ACTIVITY:
In the records below, find the line with "simp only [get_lowest_min, hLp]" and the line with "def cellB (line". Print both exactly, along with every line between them, and no other line.

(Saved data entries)
Segment Open
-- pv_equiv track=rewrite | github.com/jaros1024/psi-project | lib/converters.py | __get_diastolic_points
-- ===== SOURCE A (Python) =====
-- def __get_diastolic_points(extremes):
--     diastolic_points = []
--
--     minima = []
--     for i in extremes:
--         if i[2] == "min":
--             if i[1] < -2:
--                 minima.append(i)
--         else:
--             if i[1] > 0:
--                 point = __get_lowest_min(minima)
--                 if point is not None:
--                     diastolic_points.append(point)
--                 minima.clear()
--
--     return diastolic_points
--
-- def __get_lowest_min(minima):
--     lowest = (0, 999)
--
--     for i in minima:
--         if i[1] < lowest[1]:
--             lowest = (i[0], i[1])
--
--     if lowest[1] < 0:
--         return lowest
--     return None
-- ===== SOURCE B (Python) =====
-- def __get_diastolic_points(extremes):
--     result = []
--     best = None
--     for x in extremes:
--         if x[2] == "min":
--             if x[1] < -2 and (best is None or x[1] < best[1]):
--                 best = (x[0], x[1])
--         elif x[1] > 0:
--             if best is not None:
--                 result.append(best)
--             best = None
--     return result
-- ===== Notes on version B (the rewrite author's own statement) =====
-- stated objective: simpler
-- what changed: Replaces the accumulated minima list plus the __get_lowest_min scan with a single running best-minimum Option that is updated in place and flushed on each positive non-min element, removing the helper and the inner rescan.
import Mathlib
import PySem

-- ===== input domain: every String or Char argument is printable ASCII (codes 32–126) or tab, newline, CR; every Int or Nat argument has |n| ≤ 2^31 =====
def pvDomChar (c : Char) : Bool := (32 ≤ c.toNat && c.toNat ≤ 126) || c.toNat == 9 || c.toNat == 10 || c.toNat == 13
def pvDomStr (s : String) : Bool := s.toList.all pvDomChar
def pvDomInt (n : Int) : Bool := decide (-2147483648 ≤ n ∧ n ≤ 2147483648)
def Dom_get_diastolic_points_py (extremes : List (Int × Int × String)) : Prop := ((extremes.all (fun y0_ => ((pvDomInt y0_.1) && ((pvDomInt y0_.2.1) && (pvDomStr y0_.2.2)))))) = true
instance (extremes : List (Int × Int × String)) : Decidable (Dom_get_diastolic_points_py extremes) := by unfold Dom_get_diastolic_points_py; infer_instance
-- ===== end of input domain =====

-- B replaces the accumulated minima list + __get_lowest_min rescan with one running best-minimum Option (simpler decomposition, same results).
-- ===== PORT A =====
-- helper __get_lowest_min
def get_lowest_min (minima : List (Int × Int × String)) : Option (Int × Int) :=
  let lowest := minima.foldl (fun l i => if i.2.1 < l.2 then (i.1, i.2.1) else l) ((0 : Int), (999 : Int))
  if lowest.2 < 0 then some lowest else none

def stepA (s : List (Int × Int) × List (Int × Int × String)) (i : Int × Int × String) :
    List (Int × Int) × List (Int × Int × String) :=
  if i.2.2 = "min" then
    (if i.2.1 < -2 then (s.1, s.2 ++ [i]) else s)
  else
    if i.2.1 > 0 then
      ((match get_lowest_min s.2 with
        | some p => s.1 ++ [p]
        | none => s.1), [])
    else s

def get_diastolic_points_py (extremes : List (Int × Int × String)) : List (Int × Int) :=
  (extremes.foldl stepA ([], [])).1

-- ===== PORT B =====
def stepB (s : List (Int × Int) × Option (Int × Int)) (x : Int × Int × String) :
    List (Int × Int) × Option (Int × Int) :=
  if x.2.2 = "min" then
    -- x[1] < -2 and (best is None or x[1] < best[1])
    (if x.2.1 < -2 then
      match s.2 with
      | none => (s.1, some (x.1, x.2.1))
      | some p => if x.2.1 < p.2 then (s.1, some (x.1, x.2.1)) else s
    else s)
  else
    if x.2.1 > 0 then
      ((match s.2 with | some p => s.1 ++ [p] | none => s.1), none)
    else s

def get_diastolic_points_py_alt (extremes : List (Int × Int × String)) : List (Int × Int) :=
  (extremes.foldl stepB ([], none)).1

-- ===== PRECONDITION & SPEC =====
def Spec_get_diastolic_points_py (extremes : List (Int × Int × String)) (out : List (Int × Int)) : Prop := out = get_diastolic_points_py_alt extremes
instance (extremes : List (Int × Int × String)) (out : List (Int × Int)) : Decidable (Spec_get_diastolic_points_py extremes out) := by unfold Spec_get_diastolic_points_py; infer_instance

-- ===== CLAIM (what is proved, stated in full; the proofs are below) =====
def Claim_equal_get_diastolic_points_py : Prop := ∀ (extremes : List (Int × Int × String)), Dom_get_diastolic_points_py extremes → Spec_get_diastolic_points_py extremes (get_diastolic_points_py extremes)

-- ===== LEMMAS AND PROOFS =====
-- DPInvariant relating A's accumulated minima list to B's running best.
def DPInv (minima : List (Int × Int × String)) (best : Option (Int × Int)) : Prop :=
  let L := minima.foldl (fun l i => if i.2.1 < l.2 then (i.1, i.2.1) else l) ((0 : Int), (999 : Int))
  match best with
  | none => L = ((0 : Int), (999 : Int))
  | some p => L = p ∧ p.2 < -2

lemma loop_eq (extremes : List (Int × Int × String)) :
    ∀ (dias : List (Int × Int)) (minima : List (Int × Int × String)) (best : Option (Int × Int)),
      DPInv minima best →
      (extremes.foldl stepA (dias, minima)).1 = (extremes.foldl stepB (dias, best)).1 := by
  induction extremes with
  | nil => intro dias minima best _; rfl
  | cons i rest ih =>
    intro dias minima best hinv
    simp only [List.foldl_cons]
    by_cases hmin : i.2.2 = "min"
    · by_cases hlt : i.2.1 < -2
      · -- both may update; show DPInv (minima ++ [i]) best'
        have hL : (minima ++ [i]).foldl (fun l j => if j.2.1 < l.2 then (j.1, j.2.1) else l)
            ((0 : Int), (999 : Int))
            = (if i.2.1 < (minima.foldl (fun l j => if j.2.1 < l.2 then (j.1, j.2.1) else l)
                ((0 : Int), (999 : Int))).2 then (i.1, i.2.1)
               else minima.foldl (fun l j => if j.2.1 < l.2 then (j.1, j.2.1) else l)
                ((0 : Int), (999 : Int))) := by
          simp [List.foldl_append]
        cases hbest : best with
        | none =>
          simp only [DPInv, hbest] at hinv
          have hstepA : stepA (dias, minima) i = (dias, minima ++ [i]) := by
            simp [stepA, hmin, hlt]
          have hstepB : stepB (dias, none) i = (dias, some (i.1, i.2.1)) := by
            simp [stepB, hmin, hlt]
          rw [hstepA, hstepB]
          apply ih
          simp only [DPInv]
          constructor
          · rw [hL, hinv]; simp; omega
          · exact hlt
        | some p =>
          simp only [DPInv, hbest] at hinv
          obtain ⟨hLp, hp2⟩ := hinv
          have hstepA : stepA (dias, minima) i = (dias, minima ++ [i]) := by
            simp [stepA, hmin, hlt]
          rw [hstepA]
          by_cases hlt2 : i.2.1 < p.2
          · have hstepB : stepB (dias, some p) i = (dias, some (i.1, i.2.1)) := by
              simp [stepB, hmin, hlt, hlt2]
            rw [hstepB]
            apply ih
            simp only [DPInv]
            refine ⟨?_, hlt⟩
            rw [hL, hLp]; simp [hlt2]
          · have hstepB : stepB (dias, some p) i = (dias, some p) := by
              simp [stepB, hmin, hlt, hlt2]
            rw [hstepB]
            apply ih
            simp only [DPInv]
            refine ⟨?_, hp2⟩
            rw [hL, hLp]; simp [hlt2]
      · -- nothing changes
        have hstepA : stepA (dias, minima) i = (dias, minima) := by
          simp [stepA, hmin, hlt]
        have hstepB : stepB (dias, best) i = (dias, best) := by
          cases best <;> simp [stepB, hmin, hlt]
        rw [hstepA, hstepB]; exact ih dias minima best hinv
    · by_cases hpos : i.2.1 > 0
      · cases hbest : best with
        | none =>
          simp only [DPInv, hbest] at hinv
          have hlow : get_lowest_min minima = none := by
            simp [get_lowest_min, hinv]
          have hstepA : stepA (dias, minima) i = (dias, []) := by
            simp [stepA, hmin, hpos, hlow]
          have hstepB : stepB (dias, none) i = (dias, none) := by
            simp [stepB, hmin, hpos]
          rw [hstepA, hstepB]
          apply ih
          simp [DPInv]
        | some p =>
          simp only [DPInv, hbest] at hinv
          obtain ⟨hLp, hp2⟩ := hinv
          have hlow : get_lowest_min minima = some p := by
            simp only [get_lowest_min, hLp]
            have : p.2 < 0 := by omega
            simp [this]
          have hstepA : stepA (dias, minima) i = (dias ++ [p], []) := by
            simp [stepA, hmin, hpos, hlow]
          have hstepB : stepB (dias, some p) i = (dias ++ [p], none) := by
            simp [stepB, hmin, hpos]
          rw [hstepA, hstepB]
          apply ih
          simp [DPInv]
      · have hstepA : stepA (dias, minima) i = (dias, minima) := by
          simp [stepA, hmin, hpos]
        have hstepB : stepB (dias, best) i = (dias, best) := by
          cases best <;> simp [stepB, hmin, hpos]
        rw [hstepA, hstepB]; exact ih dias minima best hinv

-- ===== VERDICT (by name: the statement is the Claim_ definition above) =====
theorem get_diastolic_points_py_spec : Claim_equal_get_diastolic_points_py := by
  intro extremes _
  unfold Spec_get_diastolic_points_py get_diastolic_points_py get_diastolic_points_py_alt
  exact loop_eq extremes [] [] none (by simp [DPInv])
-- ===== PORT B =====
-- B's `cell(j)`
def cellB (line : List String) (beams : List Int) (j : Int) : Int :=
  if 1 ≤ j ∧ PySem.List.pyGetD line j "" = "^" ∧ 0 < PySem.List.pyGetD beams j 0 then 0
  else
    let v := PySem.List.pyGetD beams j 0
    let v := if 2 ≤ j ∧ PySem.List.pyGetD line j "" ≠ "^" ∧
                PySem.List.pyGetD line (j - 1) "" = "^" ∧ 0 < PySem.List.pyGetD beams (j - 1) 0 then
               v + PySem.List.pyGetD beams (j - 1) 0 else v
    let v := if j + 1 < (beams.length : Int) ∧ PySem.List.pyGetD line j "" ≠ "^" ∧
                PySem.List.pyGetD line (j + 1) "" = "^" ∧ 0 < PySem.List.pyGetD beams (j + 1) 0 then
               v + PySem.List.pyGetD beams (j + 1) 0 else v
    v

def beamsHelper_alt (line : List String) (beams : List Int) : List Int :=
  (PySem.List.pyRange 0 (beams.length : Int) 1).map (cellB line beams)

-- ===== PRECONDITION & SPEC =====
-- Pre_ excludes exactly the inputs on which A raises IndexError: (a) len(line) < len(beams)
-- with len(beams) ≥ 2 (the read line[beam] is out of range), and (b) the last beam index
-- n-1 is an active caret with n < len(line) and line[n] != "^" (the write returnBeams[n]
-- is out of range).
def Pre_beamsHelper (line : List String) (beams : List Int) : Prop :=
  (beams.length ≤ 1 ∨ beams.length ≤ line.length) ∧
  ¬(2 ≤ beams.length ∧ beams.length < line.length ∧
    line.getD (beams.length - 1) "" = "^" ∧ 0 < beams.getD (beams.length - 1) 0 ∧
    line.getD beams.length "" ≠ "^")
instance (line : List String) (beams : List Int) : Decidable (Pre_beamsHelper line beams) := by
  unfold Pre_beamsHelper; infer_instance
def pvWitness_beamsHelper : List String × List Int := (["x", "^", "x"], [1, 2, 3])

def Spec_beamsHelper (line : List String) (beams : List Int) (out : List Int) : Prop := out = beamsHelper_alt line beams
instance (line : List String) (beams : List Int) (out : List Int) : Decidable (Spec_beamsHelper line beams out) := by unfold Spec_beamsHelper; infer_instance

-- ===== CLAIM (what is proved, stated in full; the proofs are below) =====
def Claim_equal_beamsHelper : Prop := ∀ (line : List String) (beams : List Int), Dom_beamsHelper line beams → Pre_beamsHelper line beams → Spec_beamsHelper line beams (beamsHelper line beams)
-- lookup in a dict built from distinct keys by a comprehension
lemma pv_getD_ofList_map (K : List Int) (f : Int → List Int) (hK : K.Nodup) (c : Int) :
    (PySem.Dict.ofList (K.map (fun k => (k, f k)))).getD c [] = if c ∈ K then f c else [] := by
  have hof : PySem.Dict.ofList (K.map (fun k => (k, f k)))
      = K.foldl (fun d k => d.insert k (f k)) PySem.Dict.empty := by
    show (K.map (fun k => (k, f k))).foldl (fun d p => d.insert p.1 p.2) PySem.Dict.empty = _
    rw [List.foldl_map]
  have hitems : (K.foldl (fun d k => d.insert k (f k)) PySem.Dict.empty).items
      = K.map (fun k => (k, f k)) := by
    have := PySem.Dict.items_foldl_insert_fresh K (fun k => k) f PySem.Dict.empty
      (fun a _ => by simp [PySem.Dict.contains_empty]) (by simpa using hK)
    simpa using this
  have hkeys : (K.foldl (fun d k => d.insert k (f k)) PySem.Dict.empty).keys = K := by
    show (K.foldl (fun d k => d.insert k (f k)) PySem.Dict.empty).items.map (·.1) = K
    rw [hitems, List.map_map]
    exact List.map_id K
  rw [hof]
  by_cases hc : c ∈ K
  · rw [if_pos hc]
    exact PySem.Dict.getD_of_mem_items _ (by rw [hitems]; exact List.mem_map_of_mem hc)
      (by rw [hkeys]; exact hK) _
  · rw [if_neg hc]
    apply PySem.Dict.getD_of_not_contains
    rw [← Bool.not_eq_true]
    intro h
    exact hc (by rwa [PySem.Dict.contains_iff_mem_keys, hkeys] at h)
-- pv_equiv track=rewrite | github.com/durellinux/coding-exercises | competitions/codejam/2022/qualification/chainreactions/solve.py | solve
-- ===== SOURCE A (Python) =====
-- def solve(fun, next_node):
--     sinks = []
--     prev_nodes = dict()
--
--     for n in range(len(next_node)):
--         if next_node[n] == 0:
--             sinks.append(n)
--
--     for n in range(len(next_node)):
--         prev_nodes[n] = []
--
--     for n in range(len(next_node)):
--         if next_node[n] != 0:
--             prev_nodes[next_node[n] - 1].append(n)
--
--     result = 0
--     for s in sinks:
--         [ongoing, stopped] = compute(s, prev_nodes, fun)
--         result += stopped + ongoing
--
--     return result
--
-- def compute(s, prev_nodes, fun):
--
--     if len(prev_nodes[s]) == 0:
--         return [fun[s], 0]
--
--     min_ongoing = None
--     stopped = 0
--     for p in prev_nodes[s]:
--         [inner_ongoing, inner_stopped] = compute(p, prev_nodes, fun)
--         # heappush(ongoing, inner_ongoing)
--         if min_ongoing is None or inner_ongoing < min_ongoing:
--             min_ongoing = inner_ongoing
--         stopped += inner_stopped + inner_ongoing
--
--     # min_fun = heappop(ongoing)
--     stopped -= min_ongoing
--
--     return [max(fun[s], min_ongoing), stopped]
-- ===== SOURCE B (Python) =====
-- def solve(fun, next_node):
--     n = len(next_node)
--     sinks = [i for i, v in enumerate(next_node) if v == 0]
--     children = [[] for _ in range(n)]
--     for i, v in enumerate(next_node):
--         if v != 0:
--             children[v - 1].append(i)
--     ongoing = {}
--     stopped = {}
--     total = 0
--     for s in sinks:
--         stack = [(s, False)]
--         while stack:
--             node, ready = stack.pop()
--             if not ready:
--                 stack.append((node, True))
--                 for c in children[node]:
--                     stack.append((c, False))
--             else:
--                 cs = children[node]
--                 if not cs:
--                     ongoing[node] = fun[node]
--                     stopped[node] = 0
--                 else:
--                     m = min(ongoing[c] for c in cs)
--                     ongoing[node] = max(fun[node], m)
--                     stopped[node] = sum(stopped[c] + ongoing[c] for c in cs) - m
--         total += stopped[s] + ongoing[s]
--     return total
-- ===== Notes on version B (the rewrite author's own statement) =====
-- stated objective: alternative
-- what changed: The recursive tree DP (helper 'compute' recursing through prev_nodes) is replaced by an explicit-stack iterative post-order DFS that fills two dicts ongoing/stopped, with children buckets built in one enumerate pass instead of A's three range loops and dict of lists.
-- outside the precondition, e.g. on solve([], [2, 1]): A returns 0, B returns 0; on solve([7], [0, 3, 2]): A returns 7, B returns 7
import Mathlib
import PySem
Segment Closed
EXPECTED ANSWER:
            simp only [get_lowest_min, hLp]
            have : p.2 < 0 := by omega
            simp [this]
          have hstepA : stepA (dias, minima) i = (dias ++ [p], []) := by
            simp [stepA, hmin, hpos, hlow]
          have hstepB : stepB (dias, some p) i = (dias ++ [p], none) := by
            simp [stepB, hmin, hpos]
          rw [hstepA, hstepB]
          apply ih
          simp [DPInv]
      · have hstepA : stepA (dias, minima) i = (dias, minima) := by
          simp [stepA, hmin, hpos]
        have hstepB : stepB (dias, best) i = (dias, best) := by
          cases best <;> simp [stepB, hmin, hpos]
        rw [hstepA, hstepB]; exact ih dias minima best hinv

-- ===== VERDICT (by name: the statement is the Claim_ definition above) =====
theorem get_diastolic_points_py_spec : Claim_equal_get_diastolic_points_py := by
  intro extremes _
  unfold Spec_get_diastolic_points_py get_diastolic_points_py get_diastolic_points_py_alt
  exact loop_eq extremes [] [] none (by simp [DPInv])
-- ===== PORT B =====
-- B's `cell(j)`
def cellB (line : List String) (beams : List Int) (j : Int) : Int :=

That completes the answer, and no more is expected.